Stable Diffusion is a technique that allows fashion designers to generate highly realistic imagery in large quantities purely based on text descriptions without the need for lengthy and expensive customization. This is beneficial for designers who want to create vogue styles quickly, and manufacturers who want to produce personalized products at a lower cost.
The following diagram illustrates the Stable Diffusion architecture and data flow.
Compared to traditional GAN-based methods, Stable Diffusion is a generative AI that is capable of producing more stable and photo-realistic images that match the distribution of the original image. The model can be conditioned on a wide range of purposes, such as text for text-to-image generation, bounding boxes for layout-to-image generation, masked images for in-painting, and lower-resolution images for super-resolution. Diffusion models have a wide range of business applications, and their practical uses continue to evolve. These models will greatly benefit various industries such as fashion, retail and e-commerce, entertainment, social media, marketing, and more.
Generate masks from text prompts using CLIPSeg
Vogue online styling is a service that enables customers to receive fashion advice and recommendations from AI through an online platform. It does this by selecting clothing and accessories that complement the customer’s appearance, fit within their budget, and match their personal preferences. With the utilization of generative AI, tasks can be accomplished with greater ease, leading to increased customer satisfaction and reduced expenses.
The solution can be deployed on an Amazon Elastic Compute Cloud (EC2) p3.2xlarge instance, which has one single V100 GPU with 16G memory. Several techniques were employed to improve performance and reduce GPU memory usage, resulting in faster image generation. These include using fp16 and enabling memory efficient attention to decrease bandwidth in the attention block.
We began by having the user upload a fashion image, followed by downloading and extracting the pre-trained model from CLIPSeq. The image is then normalized and resized to comply with the size limit. Stable Diffusion V2 supports image resolution up to 768×768 while V1 supports up to 512×512. See the following code:
from models.clipseg import CLIPDensePredT
# The original image
image = download_image(img_url).resize((768, 768))

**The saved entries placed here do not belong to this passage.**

theorem PF_zero_of (cnt : Int → Int) :
    ∀ (l : List Int) (j : Int) (k : Nat), k < l.length → cnt (l.getD k 0) - (j + k) ≤ 0 →
      PF cnt j l = 0 := by
  intro l
  induction l with
  | nil => intro j k h; simp at h
  | cons t ts ih =>
    intro j k hk hle
    simp only [PF]
    split_ifs with h
    · rfl
    · cases k with
      | zero =>
        simp only [List.getD_cons_zero] at hle
        omega
      | succ k =>
        simp only [List.getD_cons_succ] at hle
        rw [ih (j + 1) k (by simpa using hk) (by omega), mul_zero]

theorem PF_nonneg (cnt : Int → Int) : ∀ (l : List Int) (j : Int), 0 ≤ PF cnt j l := by
  intro l
  induction l with
  | nil => intro j; norm_num [PF]
  | cons t ts ih =>
    intro j
    simp only [PF]
    split_ifs with h
    · exact le_refl 0
    · exact mul_nonneg (by omega) (ih (j + 1))

theorem PF_pos (cnt : Int → Int) :
    ∀ (l : List Int) (j : Int), (∀ k : Nat, k < l.length → j + k < cnt (l.getD k 0)) →
      0 < PF cnt j l := by
  intro l
  induction l with
  | nil => intro j h; norm_num [PF]
  | cons t ts ih =>
    intro j h
    have h0 := h 0 (by simp)
    simp only [List.getD_cons_zero] at h0
    simp only [PF]
    rw [if_neg (by omega)]
    refine mul_pos (by omega) (ih (j + 1) fun k hk => ?_)
    have := h (k + 1) (by simpa using hk)
    simp only [List.getD_cons_succ] at this
    omega

theorem PF_le (c1 c2 : Int → Int) :
    ∀ (l : List Int) (j : Int), (∀ s ∈ l, c1 s ≤ c2 s) → PF c1 j l ≤ PF c2 j l := by
  intro l
  induction l with
  | nil => intro j h; exact le_refl _
  | cons t ts ih =>
    intro j h
    have hts : ∀ s ∈ ts, c1 s ≤ c2 s := fun s hs => h s (by simp [hs])
    have hh := h t (by simp)
    simp only [PF]
    split_ifs with h1 h2
    · exact le_refl 0
    · exact mul_nonneg (by omega) (PF_nonneg c2 ts (j + 1))
    · omega
    · exact mul_le_mul (by omega) (ih (j + 1) hts) (PF_nonneg c1 ts (j + 1)) (by omega)

theorem PF_lt (c1 c2 : Int → Int) :
    ∀ (l : List Int) (j : Int), (∀ s ∈ l, c1 s ≤ c2 s) → (∃ s ∈ l, c1 s < c2 s) →
      (∀ k : Nat, k < l.length → j + k < c2 (l.getD k 0)) →
      PF c1 j l < PF c2 j l := by
  intro l
  induction l with
  | nil => rintro j _ ⟨s, hs, _⟩ _; simp at hs
  | cons t ts ih =>
    intro j hle hex hall
    have hts : ∀ s ∈ ts, c1 s ≤ c2 s := fun s hs => hle s (by simp [hs])
    have hallts : ∀ k : Nat, k < ts.length → (j + 1) + k < c2 (ts.getD k 0) := by
      intro k hk
      have := hall (k + 1) (by simpa using hk)
      simp only [List.getD_cons_succ] at this
      omega
    have h0 := hall 0 (by simp)
    simp only [List.getD_cons_zero] at h0
    have hposB : 0 < PF c2 (j + 1) ts := PF_pos c2 ts (j + 1) hallts
    have hht := hle t (by simp)
    simp only [PF]
    rw [if_neg (show ¬ c2 t - j ≤ 0 by omega)]
    split_ifs with h1
    · exact mul_pos (by omega) hposB
    · rcases hex with ⟨s, hs, hlt⟩
      rcases List.mem_cons.mp hs with rfl | hsts
      · calc (c1 s - j) * PF c1 (j + 1) ts
            ≤ (c1 s - j) * PF c2 (j + 1) ts :=
              mul_le_mul_of_nonneg_left (PF_le c1 c2 ts (j + 1) hts) (by omega)
          _ < (c2 s - j) * PF c2 (j + 1) ts := by
              exact mul_lt_mul_of_pos_right (by omega) hposB
      · have hltrec := ih (j + 1) hts ⟨s, hsts, hlt⟩ hallts
        calc (c1 t - j) * PF c1 (j + 1) ts
            < (c1 t - j) * PF c2 (j + 1) ts :=
              mul_lt_mul_of_pos_left hltrec (by omega)
          _ ≤ (c2 t - j) * PF c2 (j + 1) ts :=
              mul_le_mul_of_nonneg_right (by omega) (le_of_lt hposB)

# Download pre-trained CLIPSeq model and unzip the pkg
! wget https://owncloud.gwdg.de/index.php/s/ioHbRzFx6th32hn/download -O weights.zip
! unzip -d weights -j weights.zip
# Load CLIP model. Available models = ['RN50', 'RN101', 'RN50x4',
# 'RN50x16', 'RN50x64', 'ViT-B/32', 'ViT-B/16', 'ViT-L/14', 'ViT-L/14@336px']
model = CLIPDensePredT(version='ViT-B/16', reduce_dim=64)
model.eval()
# non-strict, because we only stored decoder weights (not CLIP weights)

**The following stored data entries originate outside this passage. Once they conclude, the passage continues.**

-- pv_equiv track=rewrite | github.com/kcac108108/rag_test | app/services/sql_service.py | _upper_sql
-- ===== SOURCE A (Python) =====
-- def _upper_sql(sql: str) -> str:
--     if not sql:
--         return sql
--     out = []
--     in_str = False
--     for ch in sql:
--         if ch == "'":
--             in_str = not in_str
--             out.append(ch)
--         else:
--             out.append(ch if in_str else ch.upper())
--     return "".join(out)
-- ===== SOURCE B (Python) =====
-- def _upper_sql(sql: str) -> str:
--     if not sql:
--         return sql
--     parts = sql.split("'")
--     return "'".join(seg.upper() if i % 2 == 0 else seg
--                     for i, seg in enumerate(parts))
-- ===== Notes on version B (the rewrite author's own statement) =====
-- stated objective: simpler
-- what changed: Replaces the per-character loop with an in_str toggle by one split on the quote character: segments at even indices are outside quotes and get uppercased, odd-indexed segments stay unchanged, then the pieces are rejoined with a quote.
import Mathlib
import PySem

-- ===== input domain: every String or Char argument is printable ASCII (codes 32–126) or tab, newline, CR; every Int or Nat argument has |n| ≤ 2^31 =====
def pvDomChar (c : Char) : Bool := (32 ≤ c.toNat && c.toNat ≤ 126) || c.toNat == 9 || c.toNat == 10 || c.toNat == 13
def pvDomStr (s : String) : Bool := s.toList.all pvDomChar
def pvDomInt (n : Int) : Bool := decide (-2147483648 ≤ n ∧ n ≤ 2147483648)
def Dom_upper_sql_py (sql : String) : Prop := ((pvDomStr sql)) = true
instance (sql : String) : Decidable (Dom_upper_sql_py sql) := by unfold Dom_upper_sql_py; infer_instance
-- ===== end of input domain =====

-- B replaces A's per-character loop with an in_str toggle by splitting on the
-- quote character and uppercasing the even-indexed segments (simpler decomposition).


-- ===== PORT A =====
-- for-loop over the characters with the `out` list and the `in_str` toggle;
-- "".join(out) becomes String.mk of the accumulated char list.
def upper_sql_py (sql : String) : String :=
  if sql = "" then sql
  else
    let r := sql.toList.foldl
      (fun (st : List Char × Bool) ch =>
        if ch == '\'' then (st.1 ++ [ch], !st.2)
        else (st.1 ++ [if st.2 then ch else PySem.Chars.upperChar ch], st.2))
      ([], false)
    String.mk r.1

-- ===== PORT B =====
-- sql.split("'") → PySem.Chars.splitOn; "'".join(…) → PySem.Chars.join;
-- seg.upper() → PySem.Chars.upper; enumerate → PySem.List.enumerate.
def upper_sql_py_alt (sql : String) : String :=
  if sql = "" then sql
  else
    let parts := PySem.Chars.splitOn sql.toList ['\'']
    String.mk (PySem.Chars.join ['\'']
      ((PySem.List.enumerate parts 0).map
        (fun p => if PySem.Int.mod p.1 2 == 0 then PySem.Chars.upper p.2 else p.2)))

-- ===== PRECONDITION & SPEC =====
def Spec_upper_sql_py (sql : String) (out : String) : Prop := out = upper_sql_py_alt sql
instance (sql : String) (out : String) : Decidable (Spec_upper_sql_py sql out) := by unfold Spec_upper_sql_py; infer_instance

-- ===== CLAIM (what is proved, stated in full; the proofs are below) =====
def Claim_equal_upper_sql_py : Prop := ∀ (sql : String), Dom_upper_sql_py sql → Spec_upper_sql_py sql (upper_sql_py sql)

-- ===== LEMMAS AND PROOFS =====

-- alternate map: `true` means "this segment is outside quotes, uppercase it"
def altMap : Bool → List (List Char) → List (List Char)
  | _, [] => []
  | b, p :: ps => (if b then p.map PySem.Chars.upperChar else p) :: altMap (!b) ps

theorem altMap_ne_nil (b : Bool) (ps : List (List Char)) (h : ps ≠ []) :
    altMap b ps ≠ [] := by
  cases ps with
  | nil => exact absurd rfl h
  | cons p ps => simp [altMap]

theorem intercalate_cons_of_ne_nil (sep x : List Char) (xs : List (List Char)) (h : xs ≠ []) :
    List.intercalate sep (x :: xs) = x ++ sep ++ List.intercalate sep xs := by
  cases xs with
  | nil => exact absurd rfl h
  | cons y ys => simp [List.intercalate, List.intersperse]

theorem intercalate_cons₂ {sep x y : List Char} {ys : List (List Char)} :
    List.intercalate sep (x :: y :: ys) = x ++ sep ++ List.intercalate sep (y :: ys) :=
  intercalate_cons_of_ne_nil _ _ _ (by simp)

theorem splitOn_go_spec (q : Char) :
    ∀ (fuel : Nat) (l cur : List Char) (acc : List (List Char)), l.length ≤ fuel →
      PySem.Chars.splitOn.go [q] fuel l cur acc
        = acc.reverse ++ List.modifyHead (cur.reverse ++ ·) (List.splitOnP (· == q) l) := by
  intro fuel
  induction fuel with
  | zero =>
    intro l cur acc hl
    have : l = [] := List.eq_nil_of_length_eq_zero (Nat.le_zero.mp hl)
    subst this
    simp [PySem.Chars.splitOn.go, List.splitOnP_nil]
  | succ fuel ih =>
    intro l cur acc hl
    cases l with
    | nil => simp [PySem.Chars.splitOn.go, List.splitOnP_nil]
    | cons c rest =>
      have hrest : rest.length ≤ fuel := by simpa using Nat.lt_succ_iff.mp (by simpa using hl)
      by_cases hc : c = q
      · subst hc
        have hpre : List.isPrefixOf [c] (c :: rest) = true := by
          simp [List.isPrefixOf]
        rw [PySem.Chars.splitOn.go]
        simp only [hpre, if_pos]
        rw [show List.drop [c].length (c :: rest) = rest by simp]
        rw [ih rest [] (cur.reverse :: acc) hrest]
        simp [List.splitOnP_cons]
        cases List.splitOnP (fun x => x == c) rest <;> simp
      · have hpre : List.isPrefixOf [q] (c :: rest) = false := by
          simp [List.isPrefixOf]
          exact fun h => absurd h.symm hc
        rw [PySem.Chars.splitOn.go]
        simp only [hpre, Bool.false_eq_true, if_neg, not_false_iff]
        rw [ih rest (c :: cur) acc hrest]
        rw [List.splitOnP_cons]
        simp only [beq_iff_eq, hc, if_neg, not_false_iff]
        obtain ⟨p, ps, hps⟩ := List.exists_cons_of_ne_nil (List.splitOnP_ne_nil (· == q) rest)
        rw [hps]
        simp

theorem splitOn_single (q : Char) (cs : List Char) :
    PySem.Chars.splitOn cs [q] = List.splitOnP (· == q) cs := by
  rw [PySem.Chars.splitOn, splitOn_go_spec q (cs.length + 1) cs [] [] (Nat.le_succ _)]
  obtain ⟨p, ps, hps⟩ := List.exists_cons_of_ne_nil (List.splitOnP_ne_nil (· == q) cs)
  rw [hps]; simp

theorem foldl_loop_spec (cs : List Char) :
    ∀ (instr : Bool) (acc : List Char),
      (cs.foldl
        (fun (st : List Char × Bool) ch =>
          if ch == '\'' then (st.1 ++ [ch], !st.2)
          else (st.1 ++ [if st.2 then ch else PySem.Chars.upperChar ch], st.2))
        (acc, instr)).1
      = acc ++ List.intercalate ['\''] (altMap (!instr) (List.splitOnP (· == '\'') cs)) := by
  induction cs with
  | nil =>
    intro instr acc
    simp [List.splitOnP_nil, altMap, List.intercalate]
  | cons c rest ih =>
    intro instr acc
    by_cases hc : c = '\''
    · subst hc
      simp only [List.foldl_cons, beq_self_eq_true, if_pos]
      rw [ih (!instr) (acc ++ ['\''])]
      rw [List.splitOnP_cons]
      simp only [beq_self_eq_true, if_pos]
      have hne := List.splitOnP_ne_nil (· == '\'') rest
      rw [show altMap (!instr) ([] :: List.splitOnP (· == '\'') rest)
            = [] :: altMap (!(!instr)) (List.splitOnP (· == '\'') rest) by
        cases instr <;> simp [altMap]]
      rw [intercalate_cons_of_ne_nil _ _ _ (altMap_ne_nil _ _ hne)]
      simp
    · have hbeq : (c == '\'') = false := by simp [hc]
      simp only [List.foldl_cons, hbeq, Bool.false_eq_true, if_neg, not_false_iff]
      rw [ih instr (acc ++ [if instr then c else PySem.Chars.upperChar c])]
      rw [List.splitOnP_cons]
      simp only [hbeq, Bool.false_eq_true, if_neg, not_false_iff]
      obtain ⟨p, ps, hps⟩ := List.exists_cons_of_ne_nil (List.splitOnP_ne_nil (· == '\'') rest)
      rw [hps]
      simp only [List.modifyHead_cons]
      cases ps with
      | nil =>
        cases instr <;> simp [altMap, List.intercalate]
      | cons p2 ps2 =>
        cases instr <;>
          · simp only [altMap, Bool.not_true, Bool.not_false]
            rw [intercalate_cons₂, intercalate_cons₂]
            simp

theorem enum_map_altMap (ps : List (List Char)) :
    ∀ (k : Nat),
      (PySem.List.enumerate ps (k : Int)).map
        (fun p => if PySem.Int.mod p.1 2 == 0 then PySem.Chars.upper p.2 else p.2)
      = altMap (k % 2 == 0) ps := by
  induction ps with
  | nil => intro k; simp [PySem.List.enumerate_nil, altMap]
  | cons p ps ih =>
    intro k
    rw [PySem.List.enumerate_cons]
    have hstep : ((k : Int) + 1) = ((k + 1 : Nat) : Int) := by push_cast; ring
    rw [List.map_cons, hstep, ih (k + 1)]
    have hpar : ((k + 1) % 2 == 0) = !(k % 2 == 0) := by
      rcases Nat.mod_two_eq_zero_or_one k with h | h <;> simp [Nat.add_mod, h]
    rw [hpar]
    have hm : PySem.Int.mod (k : Int) 2 = ((k % 2 : Nat) : Int) := by
      simp [PySem.Int.mod, Int.fmod_eq_emod_of_nonneg]
    cases hk : (k % 2 == 0)
    all_goals simp [altMap, PySem.Chars.upper]
    all_goals (intro h; exfalso; simp at hk; omega)

-- ===== VERDICT (by name: the statement is the Claim_ definition above) =====
theorem upper_sql_py_spec : Claim_equal_upper_sql_py := by
  intro sql _
  unfold Spec_upper_sql_py upper_sql_py upper_sql_py_alt
  by_cases h : sql = ""
  · simp [h]
  · simp only [h, if_neg, not_false_iff]
    rw [splitOn_single, foldl_loop_spec sql.toList false []]
    have := enum_map_altMap (List.splitOnP (· == '\'') sql.toList) 0
    simp only [Nat.cast_zero] at this
    rw [this]
    simp [PySem.Chars.join]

model.load_state_dict(torch.load('weights/rd64-uni.pth', \
map_location=torch.device('cuda')), strict=False)
# Image normalization and resizing
transform = transforms.Compose([
transforms.ToTensor(),
transforms.Normalize(mean=[0.485, 0.456, 0.406], std=[0.229, 0.224, 0.225]),
transforms.Resize((768, 768)),
])
img = transform(image).unsqueeze(0)
With the use of the pre-trained CLIPSeq model, we are able to extract the target object from an image using a text prompt. This is done by inputting the text prompt into the text encoder, which converts it into a text embedding. The image is then input into the image encoder, which converts it into an image embedding. Both embeddings are then concatenated and passed through a fully connected layer to produce the final segmentation mask, which highlights the target object described in the text prompt. See the following code:
# Text prompt
prompt="Get the dress only."
# predict
mask_image_filename="the_mask_image.png"
with torch.no_grad():
preds = model(img.repeat(4,1,1,1), prompt)[0]
# save the mask image after computing the area under the standard
# Gaussian probability density function and calculates the cumulative
# distribution function of the normal distribution with ndtr.

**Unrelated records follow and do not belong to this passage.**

-- main lemma: A's first acceptable partition is exactly B's greedy reconstruction
theorem mainM (d : PySem.Dict (List Char) (List Char)) (s : List Char) (k : Int) (ap am : Bool) :
    (slicesA s k).find? (predC d ap am) =
      if (ap && canPlainB d s k) || (am && canMixedB d s k) then
        some (buildB d s k ap am) else none := by
  by_cases hk : k = 1
  · subst hk
    rw [slicesA_one, canPlainB_one, canMixedB_one, buildB_one]
    have hp : predC d ap am [s] = ((ap && d.contains s) || (am && d.contains ('*' :: s))) := by
      unfold predC
      have h1 : allC d [s] = d.contains s := by simp [allC]
      have h2 : anyC d [s] = d.contains ('*' :: s) := by
        unfold anyC
        rw [star_cons]
        have : starPositionsA ([] : List (List Char)) = [] := rfl
        rw [this]
        simp [allC]
      rw [h1, h2]
    rw [show ([[s]] : List (List (List Char))).find? (predC d ap am) =
          (if predC d ap am [s] then some [s] else none) from by
        rw [List.find?_cons]; cases h : predC d ap am [s] <;> simp]
    rw [hp]
  · rw [slicesA_ne s k hk, List.find?_flatMap]
    rw [findSome?_congr' _ _ (fun m =>
      if (((ap && d.contains (PySem.List.slice s none (some m.1))) ||
           (am && d.contains ('*' :: PySem.List.slice s none (some m.1)))) &&
            canPlainB d (PySem.List.slice s (some m.1) none) (k - 1)) ||
         ((am && d.contains (PySem.List.slice s none (some m.1))) &&
            canMixedB d (PySem.List.slice s (some m.1) none) (k - 1)) then
        some (PySem.List.slice s none (some m.1) ::
          buildB d (PySem.List.slice s (some m.1) none) (k - 1)
            ((ap && d.contains (PySem.List.slice s none (some m.1))) ||
             (am && d.contains ('*' :: PySem.List.slice s none (some m.1))))
            (am && d.contains (PySem.List.slice s none (some m.1))))
      else none)
      (fun m _ => by
        rw [List.find?_map]
        have hcomp : (predC d ap am ∘ fun others => PySem.List.slice s none (some m.1) :: others) =
            predC d ((ap && d.contains (PySem.List.slice s none (some m.1))) ||
                     (am && d.contains ('*' :: PySem.List.slice s none (some m.1))))
                    (am && d.contains (PySem.List.slice s none (some m.1))) := by
          funext rp
          exact pred_cons d ap am (PySem.List.slice s none (some m.1)) rp
        rw [hcomp, mainM d (PySem.List.slice s (some m.1) none) (k - 1)
              ((ap && d.contains (PySem.List.slice s none (some m.1))) ||
               (am && d.contains ('*' :: PySem.List.slice s none (some m.1))))
              (am && d.contains (PySem.List.slice s none (some m.1)))]
        cases hc : (((ap && d.contains (PySem.List.slice s none (some m.1))) ||
           (am && d.contains ('*' :: PySem.List.slice s none (some m.1)))) &&
            canPlainB d (PySem.List.slice s (some m.1) none) (k - 1)) ||
         ((am && d.contains (PySem.List.slice s none (some m.1))) &&
            canMixedB d (PySem.List.slice s (some m.1) none) (k - 1)) <;>
          simp only [hc] <;> simp)]
    rw [canPlainB_ne d s k hk, canMixedB_ne d s k hk, buildB_ne d s k ap am hk]
    rw [any_distrib]
    simp only [bool_regroup]
    rw [findSome?_guard]
    cases hf : (PySem.List.pyRange 1 (s.length : Int) 1).attach.find? (fun m =>
      (((ap && d.contains (PySem.List.slice s none (some m.1))) ||
           (am && d.contains ('*' :: PySem.List.slice s none (some m.1)))) &&
            canPlainB d (PySem.List.slice s (some m.1) none) (k - 1)) ||
         ((am && d.contains (PySem.List.slice s none (some m.1))) &&
            canMixedB d (PySem.List.slice s (some m.1) none) (k - 1))) with
    | none =>
      rw [if_neg ?_]
      · rfl
      · intro hany
        obtain ⟨x, hx, hpx⟩ := List.any_eq_true.mp hany
        exact absurd hpx (by simpa using List.find?_eq_none.mp hf x hx)
    | some a =>
      rw [if_pos ?_]
      · rfl
      · have hmem := List.mem_of_find?_eq_some hf
        have hpa := List.find?_some hf
        exact List.any_eq_true.mpr ⟨a, hmem, hpa⟩
termination_by s.length
decreasing_by exact pvSliceLenLt m.2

plt.imsave(mask_image_filename,torch.special.ndtr(preds[0][0]))
With the accurate mask image from semantic segmentation, we can use in-painting for content substitution. In-painting is the process of using a trained generative model to fill in missing parts of an image. By using the mask image to identify the target object, we can apply the in-painting technique to substitute the target object with something else, such as a different clothing item or accessory. The Stable Diffusion V2 model can be used for this purpose, because it is capable of producing high-resolution, photo-realistic images that match the distribution of the original image.
Fine-tuning from pre-trained models using DreamBooth
Fine-tuning is a process in deep learning where a pre-trained model is further trained on a new task using a small amount of labelled data. Rather than training from scratch, the idea is to take a network that has already been trained on a large dataset for a similar task and further train it on a new dataset to make it more specialized for that particular task.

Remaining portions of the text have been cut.